Data listing START
-- pv_equiv track=rewrite | github.com/JaLi-CZ/SJRako-AI-Lunch-Selector | sjrako.py | __remove_brackets_from_lunch
-- ===== SOURCE A (Python) =====
-- def __remove_brackets_from_lunch(lunch: str) -> str:
--     parentheses, square_brackets = False, False
--     s = ""
--     for c in lunch:
--         if parentheses:
--             if c == ')':
--                 parentheses = False
--         elif square_brackets:
--             if c == ']':
--                 square_brackets = False
--         elif c == '(':
--             parentheses = True
--         elif c == '[':
--             square_brackets = True
--         else:
--             s += c
--     return s.strip()
-- ===== SOURCE B (Python) =====
-- def __remove_brackets_from_lunch(lunch: str) -> str:
--     out = []
--     i, n = 0, len(lunch)
--     while i < n:
--         c = lunch[i]
--         if c == '(':
--             j = lunch.find(')', i + 1)
--             i = n if j == -1 else j + 1
--         elif c == '[':
--             j = lunch.find(']', i + 1)
--             i = n if j == -1 else j + 1
--         else:
--             out.append(c)
--             i += 1
--     return ''.join(out).strip()
-- ===== Notes on version B (the rewrite author's own statement) =====
-- stated objective: alternative
-- what changed: Replaces A's per-character boolean state machine by an index-jumping scan that, on an opener, skips the whole bracketed span at once with str.find and otherwise copies characters into a list joined at the end.
import Mathlib
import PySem

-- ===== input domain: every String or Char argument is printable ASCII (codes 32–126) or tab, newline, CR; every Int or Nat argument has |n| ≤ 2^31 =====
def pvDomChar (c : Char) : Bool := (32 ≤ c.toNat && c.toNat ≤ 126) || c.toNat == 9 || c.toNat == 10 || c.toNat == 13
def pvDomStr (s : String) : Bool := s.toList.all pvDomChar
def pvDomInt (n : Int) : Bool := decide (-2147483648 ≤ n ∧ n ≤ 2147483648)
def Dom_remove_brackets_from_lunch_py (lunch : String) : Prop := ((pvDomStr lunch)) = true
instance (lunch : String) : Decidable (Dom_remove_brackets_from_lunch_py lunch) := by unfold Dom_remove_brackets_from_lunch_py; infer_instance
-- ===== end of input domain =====

-- B replaces A's per-character boolean state machine by an index-jumping scan that skips
-- each bracketed span at once (via find); objective: alternative structure, same cost.

-- ===== PORT A =====
-- A's for-loop with state (parentheses, square_brackets, s), transliterated as structural
-- recursion over the characters with the same three state components.
def pvALoop : List Char → Bool → Bool → List Char → List Char
  | [], _, _, s => s
  | c :: rest, par, sq, s =>
    if par then
      if c = ')' then pvALoop rest false sq s else pvALoop rest par sq s
    else if sq then
      if c = ']' then pvALoop rest par false s else pvALoop rest par sq s
    else if c = '(' then pvALoop rest true sq s
    else if c = '[' then pvALoop rest par true s
    else pvALoop rest par sq (s ++ [c])

def remove_brackets_from_lunch_py (lunch : String) : String :=
  String.ofList (PySem.Chars.strip (pvALoop lunch.toList false false []))

-- ===== PORT B =====
-- B's `lunch.find(close, i+1)` followed by the jump `i = n if j == -1 else j+1`:
-- drop the characters up to and through the first occurrence of the closer (all if absent).
def pvDropThrough (t : Char) : List Char → List Char
  | [] => []
  | c :: rest => if c = t then rest else pvDropThrough t rest

theorem pvDropThrough_length_le (t : Char) : ∀ cs : List Char, (pvDropThrough t cs).length ≤ cs.length
  | [] => Nat.le_refl _
  | c :: rest => by
    simp only [pvDropThrough]
    split
    · exact Nat.le_succ _
    · exact Nat.le_succ_of_le (pvDropThrough_length_le t rest)

-- B's while-loop: copy a plain character, or jump past a whole bracketed span.
def pvBGo : List Char → List Char
  | [] => []
  | c :: rest =>
    if c = '(' then pvBGo (pvDropThrough ')' rest)
    else if c = '[' then pvBGo (pvDropThrough ']' rest)
    else c :: pvBGo rest
termination_by cs => cs.length
decreasing_by
  · exact Nat.lt_succ_of_le (pvDropThrough_length_le ')' rest)
  · exact Nat.lt_succ_of_le (pvDropThrough_length_le ']' rest)
  · exact Nat.lt_succ_self _

def remove_brackets_from_lunch_py_alt (lunch : String) : String :=
  String.ofList (PySem.Chars.strip (pvBGo lunch.toList))

-- ===== PRECONDITION & SPEC =====
def Spec_remove_brackets_from_lunch_py (lunch : String) (out : String) : Prop := out = remove_brackets_from_lunch_py_alt lunch
instance (lunch : String) (out : String) : Decidable (Spec_remove_brackets_from_lunch_py lunch out) := by unfold Spec_remove_brackets_from_lunch_py; infer_instance

-- ===== CLAIM (what is proved, stated in full; the proofs are below) =====
def Claim_equal_remove_brackets_from_lunch_py : Prop := ∀ (lunch : String), Dom_remove_brackets_from_lunch_py lunch → Spec_remove_brackets_from_lunch_py lunch (remove_brackets_from_lunch_py lunch)

-- ===== LEMMAS AND PROOFS =====

-- while parentheses == True, A just scans for ')' — i.e. it drops through the first ')'
theorem pvALoop_par (s : List Char) : ∀ cs : List Char,
    pvALoop cs true false s = pvALoop (pvDropThrough ')' cs) false false s
  | [] => rfl
  | c :: rest => by
    by_cases h : c = ')'
    · simp [pvALoop, pvDropThrough, h]
    · simp only [pvALoop, pvDropThrough, if_neg h]
      exact pvALoop_par s rest

-- while square_brackets == True, A just scans for ']'
theorem pvALoop_sq (s : List Char) : ∀ cs : List Char,
    pvALoop cs false true s = pvALoop (pvDropThrough ']' cs) false false s
  | [] => rfl
  | c :: rest => by
    by_cases h : c = ']'
    · simp [pvALoop, pvDropThrough, h]
    · simp only [pvALoop, pvDropThrough, Bool.false_eq_true, if_false, if_neg h]
      exact pvALoop_sq s rest

-- in the neutral state A's accumulator grows exactly by B's output
theorem pvALoop_eq_bGo : ∀ (cs : List Char) (s : List Char),
    pvALoop cs false false s = s ++ pvBGo cs
  | [], s => by simp [pvALoop, pvBGo]
  | c :: rest, s => by
    by_cases hp : c = '('
    · have h2 := pvALoop_eq_bGo (pvDropThrough ')' rest) s
      simp [pvALoop, pvBGo, hp, pvALoop_par, h2]
    · by_cases hq : c = '['
      · have h2 := pvALoop_eq_bGo (pvDropThrough ']' rest) s
        simp [pvALoop, pvBGo, hq, pvALoop_sq, h2]
      · have h2 := pvALoop_eq_bGo rest (s ++ [c])
        simp [pvALoop, pvBGo, hp, hq, h2]
termination_by cs _ => cs.length
decreasing_by
  · exact Nat.lt_succ_of_le (pvDropThrough_length_le ')' rest)
  · exact Nat.lt_succ_of_le (pvDropThrough_length_le ']' rest)
  · exact Nat.lt_succ_self _

-- ===== VERDICT (by name: the statement is the Claim_ definition above) =====
theorem remove_brackets_from_lunch_py_spec : Claim_equal_remove_brackets_from_lunch_py := by
  intro lunch _
  unfold Spec_remove_brackets_from_lunch_py remove_brackets_from_lunch_py remove_brackets_from_lunch_py_alt
  rw [pvALoop_eq_bGo, List.nil_append]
Data listing END
Activity —
Copy the lines that hold the word "toList". Take them from the records above.

Response below —
def pvDomStr (s : String) : Bool := s.toList.all pvDomChar
  String.ofList (PySem.Chars.strip (pvALoop lunch.toList false false []))
  String.ofList (PySem.Chars.strip (pvBGo lunch.toList))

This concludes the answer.